Patient safety is a key pillar of healthcare quality. In recent years, there has been growing interest in patient safety movement. This stimulated research to measure and report on organizational attributes that are believed to promote patient safety. One such attribute is safety culture, defined as a product of individual and group values, attitudes, perceptions, competencies, and patterns of behavior that determine the commitment to, and the style and proficiency of an organization’s health and safety management [1].

Promoting safety culture in community pharmacies becomes a pressing issue as community pharmacies expand their roles from their traditional functions of efficiently dispensing prescriptions [2] to include other services such as immunization which is greatly obvious in supporting the delivery of the coronavirus (COVID-19) vaccination roll-out [3], delivering public health interventions as smoking cessation programs, weight management programs and others [4].

Many tools have been developed for evaluation of patient safety culture [5]. Measuring patient safety in community pharmacies can provide insights that can significantly contribute to organizational quality improvement efforts by raising staff awareness about patient safety as well as identifying areas of strengths and those that require improvement.

The Pharmacy Survey on Patient Safety Culture (PSOPSC) developed by AHRQ (The Agency for Healthcare Research and Quality) is designed specifically for community pharmacies. It measures safety dimensions as they relate to the work environment, communication among pharmacy staff, error mitigation, error documentation, and error handling as well as staff perception about the overall safety rating of the pharmacy [6].

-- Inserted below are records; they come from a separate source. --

-- pv_equiv track=rewrite | github.com/Classicalqy/zhuangzi | rebuild_zhuangzi_tables.py | merge_interpretation_segments
-- ===== SOURCE A (Python) =====
-- from typing import Dict, List, Literal, Tuple
--
-- def merge_interpretation_segments(cells: List[Tuple[int, str]]) -> List[Tuple[int, int, str]]:
--     if not cells:
--         return []
--
--     cells = sorted(cells, key=lambda x: x[0])
--     segments: List[Tuple[int, int, str]] = []
--     start_sid, prev_sid = cells[0][0], cells[0][0]
--     texts = [cells[0][1]]
--
--     for sid, txt in cells[1:]:
--         if sid == prev_sid + 1:
--             texts.append(txt)
--             prev_sid = sid
--             continue
--         segments.append((start_sid, prev_sid, "\n".join(texts)))
--         start_sid = sid
--         prev_sid = sid
--         texts = [txt]
--
--     segments.append((start_sid, prev_sid, "\n".join(texts)))
--     return segments
-- ===== SOURCE B (Python) =====
-- from typing import Dict, List, Literal, Tuple
--
-- def merge_interpretation_segments(cells: List[Tuple[int, str]]) -> List[Tuple[int, int, str]]:
--     # Build segments back-to-front: walk the sorted cells in reverse and either
--     # extend the current leading segment (when ids are consecutive) or open a new one.
--     segs: List[Tuple[int, int, str]] = []
--     for sid, txt in reversed(sorted(cells, key=lambda x: x[0])):
--         if segs and segs[0][0] == sid + 1:
--             _, end, text = segs[0]
--             segs[0] = (sid, end, txt + "\n" + text)
--         else:
--             segs.insert(0, (sid, sid, txt))
--     return segs
-- ===== Notes on version B (the rewrite author's own statement) =====
-- stated objective: alternative
-- what changed: Replaces A's forward stateful pass (accumulating start/prev/texts and flushing a segment at each break) by a single reversed pass that builds the segment list back-to-front, either merging the cell into the current head segment when ids are consecutive or prepending a fresh one-cell segment.
import Mathlib
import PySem

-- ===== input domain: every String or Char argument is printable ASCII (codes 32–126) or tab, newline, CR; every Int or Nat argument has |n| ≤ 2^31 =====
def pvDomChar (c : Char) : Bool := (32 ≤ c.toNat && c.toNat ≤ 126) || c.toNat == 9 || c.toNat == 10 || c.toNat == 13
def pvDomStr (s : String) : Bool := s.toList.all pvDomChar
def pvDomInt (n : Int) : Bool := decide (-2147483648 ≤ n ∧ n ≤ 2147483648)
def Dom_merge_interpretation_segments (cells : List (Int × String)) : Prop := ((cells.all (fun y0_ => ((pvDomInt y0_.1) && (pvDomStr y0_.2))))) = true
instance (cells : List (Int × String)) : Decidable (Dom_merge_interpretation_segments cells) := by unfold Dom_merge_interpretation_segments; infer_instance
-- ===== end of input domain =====

-- B builds the segment list back-to-front (a reversed pass that merges into the head
-- segment) instead of A's forward stateful accumulator; objective: alternative decomposition.

-- ===== PORT A =====
-- "\n".join(texts)
def pvJoinNL (texts : List String) : String := PySem.Str.join "\n" texts

-- the for-loop of A: state (segments, start_sid, prev_sid, texts), one step per cell
def pvGoA (segs : List (Int × Int × String)) (start prev : Int) (texts : List String) :
    List (Int × String) → List (Int × Int × String)
  | [] => segs ++ [(start, prev, pvJoinNL texts)]
  | (sid, txt) :: rest =>
    if sid = prev + 1 then pvGoA segs start sid (texts ++ [txt]) rest
    else pvGoA (segs ++ [(start, prev, pvJoinNL texts)]) sid sid [txt] rest

def merge_interpretation_segments (cells : List (Int × String)) : List (Int × Int × String) :=
  if cells = [] then []
  else
    match PySem.List.sorted cells (fun x => x.1) false with
    | [] => []
    | (id0, t0) :: rest => pvGoA [] id0 id0 [t0] rest

-- ===== PORT B =====
-- one reversed-iteration step of B: merge into the current head segment or open a new one
def pvStepB (sid : Int) (txt : String) (segs : List (Int × Int × String)) : List (Int × Int × String) :=
  match segs with
  | (a, b, t) :: rest =>
    if a = sid + 1 then (sid, b, txt ++ "\n" ++ t) :: rest
    else (sid, sid, txt) :: (a, b, t) :: rest
  | [] => [(sid, sid, txt)]

def merge_interpretation_segments_alt (cells : List (Int × String)) : List (Int × Int × String) :=
  (PySem.List.sorted cells (fun x => x.1) false).foldr (fun c segs => pvStepB c.1 c.2 segs) []

-- ===== PRECONDITION & SPEC =====
def Spec_merge_interpretation_segments (cells : List (Int × String)) (out : List (Int × Int × String)) : Prop := out = merge_interpretation_segments_alt cells
instance (cells : List (Int × String)) (out : List (Int × Int × String)) : Decidable (Spec_merge_interpretation_segments cells out) := by unfold Spec_merge_interpretation_segments; infer_instance

-- ===== CLAIM (what is proved, stated in full; the proofs are below) =====
def Claim_equal_merge_interpretation_segments : Prop := ∀ (cells : List (Int × String)), Dom_merge_interpretation_segments cells → Spec_merge_interpretation_segments cells (merge_interpretation_segments cells)

-- ===== LEMMAS AND PROOFS =====

-- A's open segment (start, prev, joined-text) attached in front of an already-built segment list
def pvAttach (start prev : Int) (jt : String) (segs : List (Int × Int × String)) : List (Int × Int × String) :=
  match segs with
  | (a, b, t) :: r =>
    if a = prev + 1 then (start, b, jt ++ "\n" ++ t) :: r
    else (start, prev, jt) :: (a, b, t) :: r
  | [] => [(start, prev, jt)]

theorem pvCharsJoin_append (sep : List Char) (xs : List (List Char)) (y : List Char) (h : xs ≠ []) :
    PySem.Chars.join sep (xs ++ [y]) = PySem.Chars.join sep xs ++ sep ++ y := by
  induction xs with
  | nil => exact absurd rfl h
  | cons a l ih =>
    cases l with
    | nil => simp [PySem.Chars.join_cons_cons, PySem.Chars.join_singleton]
    | cons b m =>
      have h2 : ((a :: b :: m) ++ [y]) = a :: ((b :: m) ++ [y]) := by simp
      rw [h2]
      have h3 : ((b :: m) ++ [y]) = b :: (m ++ [y]) := by simp
      rw [h3, PySem.Chars.join_cons_cons, ← h3, ih (by simp), PySem.Chars.join_cons_cons]
      simp [List.append_assoc]

theorem pvJoinNL_singleton (t : String) : pvJoinNL [t] = t := by
  apply String.toList_inj.mp
  rw [pvJoinNL, PySem.Str.toList_join]
  simp [PySem.Chars.join_singleton]

theorem pvJoinNL_append (texts : List String) (txt : String) (h : texts ≠ []) :
    pvJoinNL (texts ++ [txt]) = pvJoinNL texts ++ "\n" ++ txt := by
  apply String.toList_inj.mp
  simp only [pvJoinNL, PySem.Str.toList_join, String.toList_append, List.map_append,
    List.map_cons, List.map_nil]
  rw [pvCharsJoin_append _ _ _ (by simpa using h)]

theorem pvStepB_eq_attach (sid : Int) (txt : String) (segs : List (Int × Int × String)) :
    pvStepB sid txt segs = pvAttach sid sid txt segs := by
  cases segs with
  | nil => rfl
  | cons hd tl => rfl

theorem pvAttach_merge (start prev : Int) (jt txt : String) (F : List (Int × Int × String)) :
    pvAttach start prev jt (pvStepB (prev + 1) txt F) =
      pvAttach start (prev + 1) (jt ++ "\n" ++ txt) F := by
  cases F with
  | nil => simp [pvStepB, pvAttach]
  | cons hd r =>
    obtain ⟨a, b, t⟩ := hd
    by_cases ha : a = prev + 1 + 1
    · simp [pvStepB, pvAttach, ha, String.append_assoc]
    · simp [pvStepB, pvAttach, ha]

theorem pvAttach_new (start prev sid : Int) (jt txt : String) (F : List (Int × Int × String))
    (h : ¬sid = prev + 1) :
    pvAttach start prev jt (pvStepB sid txt F) = (start, prev, jt) :: pvAttach sid sid txt F := by
  cases F with
  | nil => simp [pvStepB, pvAttach, h]
  | cons hd r =>
    obtain ⟨a, b, t⟩ := hd
    by_cases ha : a = sid + 1
    · simp [pvStepB, pvAttach, ha, h]
    · simp [pvStepB, pvAttach, ha, h]

theorem pvGoA_eq (rest : List (Int × String)) :
    ∀ (segs : List (Int × Int × String)) (start prev : Int) (texts : List String), texts ≠ [] →
    pvGoA segs start prev texts rest =
      segs ++ pvAttach start prev (pvJoinNL texts)
        (rest.foldr (fun c segs => pvStepB c.1 c.2 segs) []) := by
  induction rest with
  | nil =>
    intro segs start prev texts _
    simp [pvGoA, pvAttach]
  | cons c rest ih =>
    obtain ⟨sid, txt⟩ := c
    intro segs start prev texts h
    simp only [pvGoA, List.foldr_cons]
    by_cases hcons : sid = prev + 1
    · rw [if_pos hcons, ih _ _ _ _ (by simp), pvJoinNL_append _ _ h]
      subst hcons
      rw [pvAttach_merge]
    · rw [if_neg hcons, ih _ _ _ _ (by simp), pvJoinNL_singleton,
        pvAttach_new _ _ _ _ _ _ hcons, List.append_assoc]
      rfl

-- ===== VERDICT (by name: the statement is the Claim_ definition above) =====
theorem merge_interpretation_segments_spec : Claim_equal_merge_interpretation_segments := by
  intro cells _
  unfold Spec_merge_interpretation_segments merge_interpretation_segments merge_interpretation_segments_alt
  by_cases hc : cells = []
  · subst hc; rfl
  · simp only [if_neg hc]
    rcases hs : PySem.List.sorted cells (fun x => x.1) false with _ | ⟨⟨id0, t0⟩, rest⟩
    · simp
    · show pvGoA [] id0 id0 [t0] rest = _
      rw [pvGoA_eq rest [] id0 id0 [t0] (by simp), pvJoinNL_singleton, List.foldr_cons,
        pvStepB_eq_attach]
      simp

Most of the research has always focused on patient safety culture in hospital settings. Little is known about patient safety practices and safety culture in community pharmacies. These care environments continue to be an essential but underappreciated part of the patient care system. The aim of this study was to measure patient safety culture dimensions using PSOPC and to identify factors affecting patient safety culture among pharmacists working in some community pharmacies in center and south of Cairo, Egypt.

2 Methods

2.1 Study design and setting

A cross-sectional study was conducted among a purposive sample of pharmacists who work in community pharmacies in central and southern Cairo.

2.2 Study sample

A sample size of 210 pharmacists was calculated using Epi-info 7 software at a 95% confidence level and a margin of error of ± 0.05, based on the results of a previous study conducted by Alsaleh et al. 2018 in Kuwait [7] who found that the proportion of pharmacists with positive response for patient safety culture was 83.7%. Due to the unavailability of a list with the names and addresses of all community pharmacies in Cairo, a purposive sample of pharmacists who work in community pharmacies in central and southern Cairo was included in the study. The selection was based upon the accessibility of these regions to the investigators. If a pharmacy employed more than one pharmacist, only the most senior pharmacist who had worked for a long time in the pharmacy and was aware of all the details of the working place was invited to participate to prevent shared opinions.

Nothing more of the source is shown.